Top of Supplied data
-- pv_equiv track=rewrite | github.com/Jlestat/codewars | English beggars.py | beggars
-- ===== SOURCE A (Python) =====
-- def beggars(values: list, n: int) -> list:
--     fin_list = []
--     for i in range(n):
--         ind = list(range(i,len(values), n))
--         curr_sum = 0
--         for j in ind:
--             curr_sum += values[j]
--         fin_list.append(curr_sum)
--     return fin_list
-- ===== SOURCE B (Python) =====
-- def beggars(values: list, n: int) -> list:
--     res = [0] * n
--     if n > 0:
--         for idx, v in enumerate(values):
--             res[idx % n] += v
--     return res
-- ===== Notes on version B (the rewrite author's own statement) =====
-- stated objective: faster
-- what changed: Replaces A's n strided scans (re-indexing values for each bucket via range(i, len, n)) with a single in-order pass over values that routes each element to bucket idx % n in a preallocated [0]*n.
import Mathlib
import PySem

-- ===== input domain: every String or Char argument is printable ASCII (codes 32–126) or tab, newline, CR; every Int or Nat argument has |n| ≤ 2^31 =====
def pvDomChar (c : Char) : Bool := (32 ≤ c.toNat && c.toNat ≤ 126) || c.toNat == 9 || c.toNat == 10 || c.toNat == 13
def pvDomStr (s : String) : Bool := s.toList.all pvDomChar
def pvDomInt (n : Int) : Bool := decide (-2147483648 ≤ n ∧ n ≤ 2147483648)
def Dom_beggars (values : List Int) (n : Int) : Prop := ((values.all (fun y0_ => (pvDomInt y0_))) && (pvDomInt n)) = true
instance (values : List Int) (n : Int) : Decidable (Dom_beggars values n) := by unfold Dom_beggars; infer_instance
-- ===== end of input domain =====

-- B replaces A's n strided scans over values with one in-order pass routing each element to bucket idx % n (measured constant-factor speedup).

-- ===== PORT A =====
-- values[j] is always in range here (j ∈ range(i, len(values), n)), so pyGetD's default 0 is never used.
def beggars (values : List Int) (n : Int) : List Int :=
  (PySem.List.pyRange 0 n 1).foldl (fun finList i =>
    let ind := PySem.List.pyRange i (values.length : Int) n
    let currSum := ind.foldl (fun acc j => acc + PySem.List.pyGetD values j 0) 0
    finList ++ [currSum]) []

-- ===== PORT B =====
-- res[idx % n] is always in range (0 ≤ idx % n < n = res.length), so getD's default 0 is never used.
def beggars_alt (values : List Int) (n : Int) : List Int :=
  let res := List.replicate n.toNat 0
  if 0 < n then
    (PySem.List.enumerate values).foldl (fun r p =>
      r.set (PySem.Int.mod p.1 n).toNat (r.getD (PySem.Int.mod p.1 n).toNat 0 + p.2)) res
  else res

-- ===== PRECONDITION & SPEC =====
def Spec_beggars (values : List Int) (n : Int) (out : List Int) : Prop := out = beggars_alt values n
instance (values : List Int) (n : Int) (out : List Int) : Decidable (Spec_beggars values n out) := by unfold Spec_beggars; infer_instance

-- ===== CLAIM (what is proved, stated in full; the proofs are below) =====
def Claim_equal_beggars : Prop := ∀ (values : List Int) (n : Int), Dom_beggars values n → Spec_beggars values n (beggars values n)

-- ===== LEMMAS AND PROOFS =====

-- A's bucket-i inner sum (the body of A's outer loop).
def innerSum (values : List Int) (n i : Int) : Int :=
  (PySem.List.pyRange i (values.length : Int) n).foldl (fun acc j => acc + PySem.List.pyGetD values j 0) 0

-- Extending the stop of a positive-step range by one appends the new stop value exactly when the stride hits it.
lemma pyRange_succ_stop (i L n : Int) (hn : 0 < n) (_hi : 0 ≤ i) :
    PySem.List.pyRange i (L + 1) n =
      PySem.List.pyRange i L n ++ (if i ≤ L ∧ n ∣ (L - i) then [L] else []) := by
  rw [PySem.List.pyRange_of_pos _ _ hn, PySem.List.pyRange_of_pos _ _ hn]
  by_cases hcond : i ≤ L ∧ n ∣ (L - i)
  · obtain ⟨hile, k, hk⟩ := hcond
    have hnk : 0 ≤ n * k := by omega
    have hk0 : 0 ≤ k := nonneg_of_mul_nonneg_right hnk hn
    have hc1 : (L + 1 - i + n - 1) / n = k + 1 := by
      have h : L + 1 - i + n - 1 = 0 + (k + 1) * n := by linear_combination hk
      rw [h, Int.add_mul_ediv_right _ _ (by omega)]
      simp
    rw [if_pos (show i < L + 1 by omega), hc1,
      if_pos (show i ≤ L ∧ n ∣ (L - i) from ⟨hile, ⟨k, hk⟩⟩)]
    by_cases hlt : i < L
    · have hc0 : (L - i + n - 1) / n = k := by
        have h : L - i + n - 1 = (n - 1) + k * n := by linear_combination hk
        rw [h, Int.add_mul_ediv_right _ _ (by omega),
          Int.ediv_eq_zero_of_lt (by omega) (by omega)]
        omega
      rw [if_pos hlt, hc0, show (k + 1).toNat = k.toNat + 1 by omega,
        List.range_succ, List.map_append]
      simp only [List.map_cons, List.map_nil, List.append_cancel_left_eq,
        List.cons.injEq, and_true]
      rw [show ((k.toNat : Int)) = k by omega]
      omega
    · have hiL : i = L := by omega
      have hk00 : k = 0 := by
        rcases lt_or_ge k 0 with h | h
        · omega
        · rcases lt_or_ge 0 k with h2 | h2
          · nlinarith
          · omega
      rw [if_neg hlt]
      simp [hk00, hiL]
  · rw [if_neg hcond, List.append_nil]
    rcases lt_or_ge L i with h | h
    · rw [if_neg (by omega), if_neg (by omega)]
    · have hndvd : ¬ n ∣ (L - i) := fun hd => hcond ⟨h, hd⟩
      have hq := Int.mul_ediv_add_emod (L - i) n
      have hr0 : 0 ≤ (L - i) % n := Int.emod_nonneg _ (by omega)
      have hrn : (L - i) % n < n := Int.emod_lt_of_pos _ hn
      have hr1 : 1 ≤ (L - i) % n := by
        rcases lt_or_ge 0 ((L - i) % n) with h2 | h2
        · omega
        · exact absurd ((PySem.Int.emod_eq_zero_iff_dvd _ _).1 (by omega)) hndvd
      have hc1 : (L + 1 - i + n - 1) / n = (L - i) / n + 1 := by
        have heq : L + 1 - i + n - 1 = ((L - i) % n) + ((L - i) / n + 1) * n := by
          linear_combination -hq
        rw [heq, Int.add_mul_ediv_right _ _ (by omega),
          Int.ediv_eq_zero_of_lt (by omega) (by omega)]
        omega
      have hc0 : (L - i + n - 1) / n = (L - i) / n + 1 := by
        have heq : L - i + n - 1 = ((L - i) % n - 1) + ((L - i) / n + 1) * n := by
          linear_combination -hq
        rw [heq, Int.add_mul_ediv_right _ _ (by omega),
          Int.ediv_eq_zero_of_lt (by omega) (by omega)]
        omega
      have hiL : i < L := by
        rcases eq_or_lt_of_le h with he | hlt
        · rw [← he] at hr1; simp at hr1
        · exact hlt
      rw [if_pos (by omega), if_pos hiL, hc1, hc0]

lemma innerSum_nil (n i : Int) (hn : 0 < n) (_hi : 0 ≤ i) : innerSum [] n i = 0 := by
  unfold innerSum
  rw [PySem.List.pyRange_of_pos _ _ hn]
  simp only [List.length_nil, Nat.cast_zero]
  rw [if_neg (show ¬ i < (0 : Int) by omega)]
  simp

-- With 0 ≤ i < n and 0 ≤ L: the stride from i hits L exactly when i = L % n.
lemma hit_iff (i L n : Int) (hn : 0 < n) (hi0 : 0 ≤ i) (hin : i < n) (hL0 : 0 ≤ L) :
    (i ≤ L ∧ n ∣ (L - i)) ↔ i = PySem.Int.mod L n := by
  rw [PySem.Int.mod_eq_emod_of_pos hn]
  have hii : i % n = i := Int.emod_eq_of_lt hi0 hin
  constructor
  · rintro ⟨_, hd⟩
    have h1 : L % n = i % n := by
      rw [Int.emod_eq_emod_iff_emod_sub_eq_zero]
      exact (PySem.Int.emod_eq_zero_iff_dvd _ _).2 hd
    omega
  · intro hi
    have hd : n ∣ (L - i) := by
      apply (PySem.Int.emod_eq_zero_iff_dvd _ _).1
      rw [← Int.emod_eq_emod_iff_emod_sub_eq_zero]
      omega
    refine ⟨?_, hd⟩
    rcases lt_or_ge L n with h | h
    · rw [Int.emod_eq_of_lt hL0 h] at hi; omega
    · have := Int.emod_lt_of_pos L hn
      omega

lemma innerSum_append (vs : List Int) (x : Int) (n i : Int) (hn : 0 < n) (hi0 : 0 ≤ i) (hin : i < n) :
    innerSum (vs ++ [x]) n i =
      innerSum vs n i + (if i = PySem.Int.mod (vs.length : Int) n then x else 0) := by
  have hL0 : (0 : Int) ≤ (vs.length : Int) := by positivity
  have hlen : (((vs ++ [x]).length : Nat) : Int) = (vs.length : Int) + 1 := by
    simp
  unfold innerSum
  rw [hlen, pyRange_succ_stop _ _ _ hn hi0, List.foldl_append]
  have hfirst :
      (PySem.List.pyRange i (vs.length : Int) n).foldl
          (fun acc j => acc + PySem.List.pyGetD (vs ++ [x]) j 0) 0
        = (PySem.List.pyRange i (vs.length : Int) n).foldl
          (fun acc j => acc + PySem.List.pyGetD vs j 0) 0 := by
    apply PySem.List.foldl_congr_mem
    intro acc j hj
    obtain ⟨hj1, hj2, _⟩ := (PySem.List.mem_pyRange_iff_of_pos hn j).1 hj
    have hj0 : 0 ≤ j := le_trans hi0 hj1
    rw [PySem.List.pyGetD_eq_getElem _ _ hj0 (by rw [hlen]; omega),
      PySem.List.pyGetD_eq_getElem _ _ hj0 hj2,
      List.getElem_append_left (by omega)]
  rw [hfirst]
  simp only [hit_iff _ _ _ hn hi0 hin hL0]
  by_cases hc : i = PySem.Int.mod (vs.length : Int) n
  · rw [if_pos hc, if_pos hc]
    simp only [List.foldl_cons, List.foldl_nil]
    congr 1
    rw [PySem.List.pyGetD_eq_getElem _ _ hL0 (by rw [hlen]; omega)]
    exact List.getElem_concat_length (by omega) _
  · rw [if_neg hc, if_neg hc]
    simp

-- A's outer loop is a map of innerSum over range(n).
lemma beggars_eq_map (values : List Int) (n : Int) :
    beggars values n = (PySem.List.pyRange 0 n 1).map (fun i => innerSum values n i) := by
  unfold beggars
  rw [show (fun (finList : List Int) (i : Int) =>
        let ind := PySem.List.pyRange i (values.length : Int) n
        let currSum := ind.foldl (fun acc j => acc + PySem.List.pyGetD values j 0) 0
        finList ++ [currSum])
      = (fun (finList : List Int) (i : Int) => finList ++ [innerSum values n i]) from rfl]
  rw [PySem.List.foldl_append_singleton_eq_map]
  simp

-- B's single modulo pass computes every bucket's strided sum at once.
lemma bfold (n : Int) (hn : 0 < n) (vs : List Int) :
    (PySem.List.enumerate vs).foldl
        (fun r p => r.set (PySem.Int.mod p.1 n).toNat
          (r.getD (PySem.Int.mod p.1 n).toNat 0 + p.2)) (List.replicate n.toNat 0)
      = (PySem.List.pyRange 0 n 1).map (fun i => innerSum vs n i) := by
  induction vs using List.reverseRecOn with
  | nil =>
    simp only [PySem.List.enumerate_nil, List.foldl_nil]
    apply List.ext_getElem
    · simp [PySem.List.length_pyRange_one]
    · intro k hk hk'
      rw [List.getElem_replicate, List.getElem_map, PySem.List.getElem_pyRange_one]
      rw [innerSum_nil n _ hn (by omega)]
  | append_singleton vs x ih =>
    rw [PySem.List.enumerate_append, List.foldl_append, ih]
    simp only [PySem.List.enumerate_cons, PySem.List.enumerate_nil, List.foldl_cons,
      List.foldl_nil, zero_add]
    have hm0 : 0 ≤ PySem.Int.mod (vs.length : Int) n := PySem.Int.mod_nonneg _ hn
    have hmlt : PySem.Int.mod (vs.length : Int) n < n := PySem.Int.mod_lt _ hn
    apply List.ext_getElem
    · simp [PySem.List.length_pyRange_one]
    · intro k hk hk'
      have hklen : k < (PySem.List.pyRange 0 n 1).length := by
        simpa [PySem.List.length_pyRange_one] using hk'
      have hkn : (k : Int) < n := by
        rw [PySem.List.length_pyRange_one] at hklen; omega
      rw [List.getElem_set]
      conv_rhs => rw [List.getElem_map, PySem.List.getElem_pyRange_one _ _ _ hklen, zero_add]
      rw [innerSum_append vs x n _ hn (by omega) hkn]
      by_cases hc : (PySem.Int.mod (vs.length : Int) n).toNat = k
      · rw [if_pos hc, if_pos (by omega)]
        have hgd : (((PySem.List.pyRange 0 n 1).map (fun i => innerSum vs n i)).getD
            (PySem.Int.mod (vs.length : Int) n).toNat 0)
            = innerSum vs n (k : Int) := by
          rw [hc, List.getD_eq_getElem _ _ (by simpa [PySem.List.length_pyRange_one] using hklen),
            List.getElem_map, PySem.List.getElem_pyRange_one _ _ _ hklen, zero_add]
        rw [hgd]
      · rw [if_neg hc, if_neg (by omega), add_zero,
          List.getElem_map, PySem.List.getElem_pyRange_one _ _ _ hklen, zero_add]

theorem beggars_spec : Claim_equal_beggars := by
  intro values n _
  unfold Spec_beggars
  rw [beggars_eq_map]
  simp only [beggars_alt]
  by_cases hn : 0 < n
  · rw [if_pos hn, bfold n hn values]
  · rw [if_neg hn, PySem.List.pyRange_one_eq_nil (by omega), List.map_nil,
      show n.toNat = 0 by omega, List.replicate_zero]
Bottom of Supplied data
§ Task instructions: Would you output, from the records above, exactly the run of lines that starts at the line containing "res = [0] * n" and ends at the line containing "def pvDomChar (c", and only that run?

§ Solution for this exercise:
--     res = [0] * n
--     if n > 0:
--         for idx, v in enumerate(values):
--             res[idx % n] += v
--     return res
-- ===== Notes on version B (the rewrite author's own statement) =====
-- stated objective: faster
-- what changed: Replaces A's n strided scans (re-indexing values for each bucket via range(i, len, n)) with a single in-order pass over values that routes each element to bucket idx % n in a preallocated [0]*n.
import Mathlib
import PySem

-- ===== input domain: every String or Char argument is printable ASCII (codes 32–126) or tab, newline, CR; every Int or Nat argument has |n| ≤ 2^31 =====
def pvDomChar (c : Char) : Bool := (32 ≤ c.toNat && c.toNat ≤ 126) || c.toNat == 9 || c.toNat == 10 || c.toNat == 13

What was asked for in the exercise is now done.